### Provided information ###

-- pv_equiv track=rewrite | github.com/sshreya99/Interview-OA | Prep/Amazon OAs/OA3.py | countTrips
-- ===== SOURCE A (Python) =====
-- def countTrips(package_weight):
--     dic = {}
--     total = 0
--
--     for i in package_weight:
--         if i in dic:
--             dic[i] = dic[i]+1
--         else:
--             dic[i] = 1
--
--     for i in dic:
--         if dic[i] % 3 == 0:
--             total = total + dic[i] // 3
--         elif dic[i] % 2 == 0:
--             total = total + dic[i] // 2
--
--     return total
-- ===== SOURCE B (Python) =====
-- def countTrips(package_weight):
--     s = sorted(package_weight)
--     n = len(s)
--     total = 0
--     i = 0
--     while i < n:
--         j = i + 1
--         while j < n and s[j] == s[i]:
--             j += 1
--         c = j - i
--         if c % 3 == 0:
--             total += c // 3
--         elif c % 2 == 0:
--             total += c // 2
--         i = j
--     return total
-- ===== Notes on version B (the rewrite author's own statement) =====
-- stated objective: alternative
-- what changed: Replaces the hash-table frequency dict with sorting and a single scan grouping maximal runs of equal weights, adding c//3 or c//2 per run length c.
import Mathlib
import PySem

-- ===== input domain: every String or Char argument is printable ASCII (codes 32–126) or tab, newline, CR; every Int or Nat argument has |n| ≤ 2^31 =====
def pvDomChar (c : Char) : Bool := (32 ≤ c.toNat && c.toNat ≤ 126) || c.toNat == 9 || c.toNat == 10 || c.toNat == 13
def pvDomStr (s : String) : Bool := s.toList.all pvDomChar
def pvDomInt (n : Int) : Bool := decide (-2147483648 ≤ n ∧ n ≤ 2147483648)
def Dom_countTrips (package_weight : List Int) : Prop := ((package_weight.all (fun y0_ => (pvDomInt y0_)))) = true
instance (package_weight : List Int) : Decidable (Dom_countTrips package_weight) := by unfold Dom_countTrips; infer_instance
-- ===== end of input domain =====

-- B replaces A's frequency dict with sort + one scan over maximal runs of equal weights (alternative decomposition, not claimed faster).

-- ===== PORT A =====
def countTrips (package_weight : List Int) : Int :=
  let dic := package_weight.foldl
    (fun d i => if d.contains i then d.insert i (d.getD i 0 + 1) else d.insert i 1)
    PySem.Dict.empty
  dic.keys.foldl
    (fun total i =>
      if PySem.Int.mod (dic.getD i 0) 3 = 0 then total + PySem.Int.floordiv (dic.getD i 0) 3
      else if PySem.Int.mod (dic.getD i 0) 2 = 0 then total + PySem.Int.floordiv (dic.getD i 0) 2
      else total)
    0

-- ===== PORT B =====
-- trips for one run of length c (A's two-branch if/elif, else contributes 0)
def tripsOfRun (c : Int) : Int :=
  if PySem.Int.mod c 3 = 0 then PySem.Int.floordiv c 3
  else if PySem.Int.mod c 2 = 0 then PySem.Int.floordiv c 2
  else 0

-- the scan of Source B: peel one maximal run of equal values off the front of the sorted list
def runScan : List Int → Int
  | [] => 0
  | h :: t =>
      tripsOfRun ((t.takeWhile (· == h)).length + 1) + runScan (t.dropWhile (· == h))
termination_by l => l.length
decreasing_by
  simp only [List.length_cons]
  exact Nat.lt_succ_of_le (List.length_dropWhile_le _ _)

def countTrips_alt (package_weight : List Int) : Int :=
  runScan (PySem.List.sorted package_weight (fun x => x) false)

-- ===== PRECONDITION & SPEC =====
def Spec_countTrips (package_weight : List Int) (out : Int) : Prop := out = countTrips_alt package_weight
instance (package_weight : List Int) (out : Int) : Decidable (Spec_countTrips package_weight out) := by unfold Spec_countTrips; infer_instance

-- ===== CLAIM (what is proved, stated in full; the proofs are below) =====
def Claim_equal_countTrips : Prop := ∀ (package_weight : List Int), Dom_countTrips package_weight → Spec_countTrips package_weight (countTrips package_weight)

-- ===== LEMMAS AND PROOFS =====

-- A's value as a sum of tripsOfRun over the distinct elements
theorem countTrips_eq_sum (xs : List Int) :
    countTrips xs = ((PySem.Set.ofList xs).map (fun v => tripsOfRun (xs.count v : Int))).sum := by
  have hfun : (fun (d : PySem.Dict Int Int) i =>
        if d.contains i then d.insert i (d.getD i 0 + 1) else d.insert i 1)
      = (fun (d : PySem.Dict Int Int) i => d.insert i (d.getD i 0 + 1)) := by
    funext d i
    by_cases h : d.contains i
    · simp [h]
    · have h0 : d.getD i 0 = 0 := by
        apply PySem.Dict.getD_of_not_contains
        simpa using h
      simp [h, h0]
  simp only [countTrips]
  rw [hfun, PySem.Dict.foldl_insert_getD_add_one_eq_counter, PySem.Dict.keys_counter]
  have hstep : (fun (total i : Int) =>
        if PySem.Int.mod ((PySem.Dict.counter xs).getD i 0) 3 = 0 then
          total + PySem.Int.floordiv ((PySem.Dict.counter xs).getD i 0) 3
        else if PySem.Int.mod ((PySem.Dict.counter xs).getD i 0) 2 = 0 then
          total + PySem.Int.floordiv ((PySem.Dict.counter xs).getD i 0) 2
        else total)
      = (fun (total i : Int) => total + tripsOfRun (xs.count i : Int)) := by
    funext total i
    rw [tripsOfRun, PySem.Dict.getD_counter]
    split_ifs <;> ring
  rw [hstep, PySem.List.foldl_add]
  simp

-- B's scan on a sorted list is the same sum over its distinct elements
theorem runScan_eq_sum : ∀ (n : ℕ) (l : List Int), l.length ≤ n → l.Pairwise (· ≤ ·) →
    runScan l = ((PySem.Set.ofList l).map (fun v => tripsOfRun (l.count v : Int))).sum := by
  intro n
  induction n with
  | zero =>
    intro l hl _
    have hnil : l = [] := List.eq_nil_of_length_eq_zero (Nat.le_zero.mp hl)
    simp [hnil, runScan]
  | succ n ih =>
    intro l hl hp
    match l with
    | [] => simp [runScan]
    | h :: t =>
      have hpc := List.pairwise_cons.mp hp
      have hle : ∀ y ∈ t, h ≤ y := hpc.1
      have hpt : t.Pairwise (· ≤ ·) := hpc.2
      have ht : t.takeWhile (· == h) ++ t.dropWhile (· == h) = t := List.takeWhile_append_dropWhile
      have h1 : ∀ x ∈ t.takeWhile (· == h), x = h := by
        intro x hx
        simpa using List.mem_takeWhile_imp hx
      have hpt2 : (t.dropWhile (· == h)).Pairwise (· ≤ ·) :=
        hpt.sublist (List.dropWhile_sublist _)
      have h2 : h ∉ t.dropWhile (· == h) := by
        intro hmem
        cases hd2 : t.dropWhile (· == h) with
        | nil => rw [hd2] at hmem; exact absurd hmem (List.not_mem_nil)
        | cons a r =>
          have hane : a ≠ h := by
            have h0 : 0 < (t.dropWhile (· == h)).length := by rw [hd2]; simp
            have := List.dropWhile_get_zero_not (· == h) t h0
            rw [List.get_eq_getElem] at this
            simpa [hd2] using this
          rw [hd2] at hmem
          rcases List.mem_cons.mp hmem with hcase | hcase
          · exact hane hcase.symm
          · -- a ≤ h from sortedness of the dropped suffix; h ≤ a since a ∈ t
            have hah : a ≤ h := by
              have := (List.pairwise_cons.mp (hd2 ▸ hpt2)).1
              exact this h hcase
            have hha : h ≤ a := by
              apply hle
              have : a ∈ t.dropWhile (· == h) := by rw [hd2]; exact List.mem_cons_self
              exact List.Sublist.mem this (List.dropWhile_sublist _)
            exact hane (le_antisymm hah hha)
      have hcnt1 : (t.takeWhile (· == h)).count h = (t.takeWhile (· == h)).length := by
        rw [List.count_eq_length]
        intro b hb
        exact (h1 b hb).symm
      have hcnth : (h :: t).count h = (t.takeWhile (· == h)).length + 1 := by
        have htc : List.count h t = (t.takeWhile (· == h)).length := by
          conv_lhs => rw [← ht]
          rw [List.count_append, hcnt1, List.count_eq_zero.mpr h2]
          omega
        simp [htc]
      have hcntv : ∀ v ∈ PySem.Set.ofList (t.dropWhile (· == h)),
          (h :: t).count v = (t.dropWhile (· == h)).count v := by
        intro v hv
        have hvmem : v ∈ t.dropWhile (· == h) := (PySem.Set.mem_ofList _ _).mp hv
        have hvne : v ≠ h := by rintro rfl; exact h2 hvmem
        have hv1 : (t.takeWhile (· == h)).count v = 0 := by
          rw [List.count_eq_zero]
          intro hvx
          exact hvne (h1 v hvx)
        have hv0 : List.count v t = List.count v (t.dropWhile (· == h)) := by
          conv_lhs => rw [← ht]
          rw [List.count_append, hv1, Nat.zero_add]
        simp [List.count_cons, hv0]
        exact fun hh => hvne hh.symm
      have hsetperm : (PySem.Set.ofList (h :: t)).Perm
          (h :: PySem.Set.ofList (t.dropWhile (· == h))) := by
        rw [List.perm_ext_iff_of_nodup (PySem.Set.nodup_ofList _)
            (List.nodup_cons.mpr ⟨fun hc => h2 ((PySem.Set.mem_ofList _ _).mp hc),
              PySem.Set.nodup_ofList _⟩)]
        intro a
        constructor
        · intro ha
          rcases List.mem_cons.mp ((PySem.Set.mem_ofList _ _).mp ha) with hcase | hcase
          · exact List.mem_cons.mpr (Or.inl hcase)
          · rw [← ht] at hcase
            rcases List.mem_append.mp hcase with hcase | hcase
            · exact List.mem_cons.mpr (Or.inl (h1 a hcase))
            · exact List.mem_cons.mpr (Or.inr ((PySem.Set.mem_ofList _ _).mpr hcase))
        · intro ha
          apply (PySem.Set.mem_ofList _ _).mpr
          rcases List.mem_cons.mp ha with hcase | hcase
          · exact hcase ▸ List.mem_cons_self
          · have : a ∈ t := List.Sublist.mem ((PySem.Set.mem_ofList _ _).mp hcase)
              (List.dropWhile_sublist _)
            exact List.mem_cons.mpr (Or.inr this)
      have hlen2 : (t.dropWhile (· == h)).length ≤ n := by
        have := List.length_dropWhile_le (· == h) t
        have hlt : t.length ≤ n := by simpa using hl
        omega
      rw [runScan, ih _ hlen2 hpt2,
          (hsetperm.map (fun v => tripsOfRun ((h :: t).count v : Int))).sum_eq]
      simp only [List.map_cons, List.sum_cons]
      congr 1
      · rw [hcnth]; push_cast; ring_nf
      · apply congrArg
        apply List.map_congr_left
        intro v hv
        rw [hcntv v hv]

-- ===== VERDICT (by name: the statement is the Claim_ definition above) =====
theorem countTrips_spec : Claim_equal_countTrips := by
  intro xs _
  unfold Spec_countTrips countTrips_alt
  have hperm : (PySem.List.sorted xs (fun x => x) false).Perm xs := PySem.List.sorted_perm ..
  have hsorted : (PySem.List.sorted xs (fun x => x) false).Pairwise (· ≤ ·) :=
    PySem.List.sorted_pairwise ..
  rw [countTrips_eq_sum, runScan_eq_sum _ _ le_rfl hsorted]
  -- same distinct elements (as a Perm), same counts
  have hofperm : (PySem.Set.ofList xs).Perm (PySem.Set.ofList (PySem.List.sorted xs (fun x => x) false)) := by
    rw [List.perm_ext_iff_of_nodup (PySem.Set.nodup_ofList _) (PySem.Set.nodup_ofList _)]
    intro a
    simp [PySem.Set.mem_ofList, hperm.mem_iff]
  calc ((PySem.Set.ofList xs).map (fun v => tripsOfRun (xs.count v : Int))).sum
      = ((PySem.Set.ofList (PySem.List.sorted xs (fun x => x) false)).map
          (fun v => tripsOfRun (xs.count v : Int))).sum := (hofperm.map _).sum_eq
    _ = _ := by
        apply congrArg
        apply List.map_congr_left
        intro v _
        rw [hperm.count_eq]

###

Problem to solve
Copy word for word the stretch of entries above from the line that has "have hle : ∀ y ∈ t, h ≤ y := hpc.1" through the line that has "simpa using List.mem_takeWhile_imp hx", both ends included, and nothing outside it.

Answer space
      have hle : ∀ y ∈ t, h ≤ y := hpc.1
      have hpt : t.Pairwise (· ≤ ·) := hpc.2
      have ht : t.takeWhile (· == h) ++ t.dropWhile (· == h) = t := List.takeWhile_append_dropWhile
      have h1 : ∀ x ∈ t.takeWhile (· == h), x = h := by
        intro x hx
        simpa using List.mem_takeWhile_imp hx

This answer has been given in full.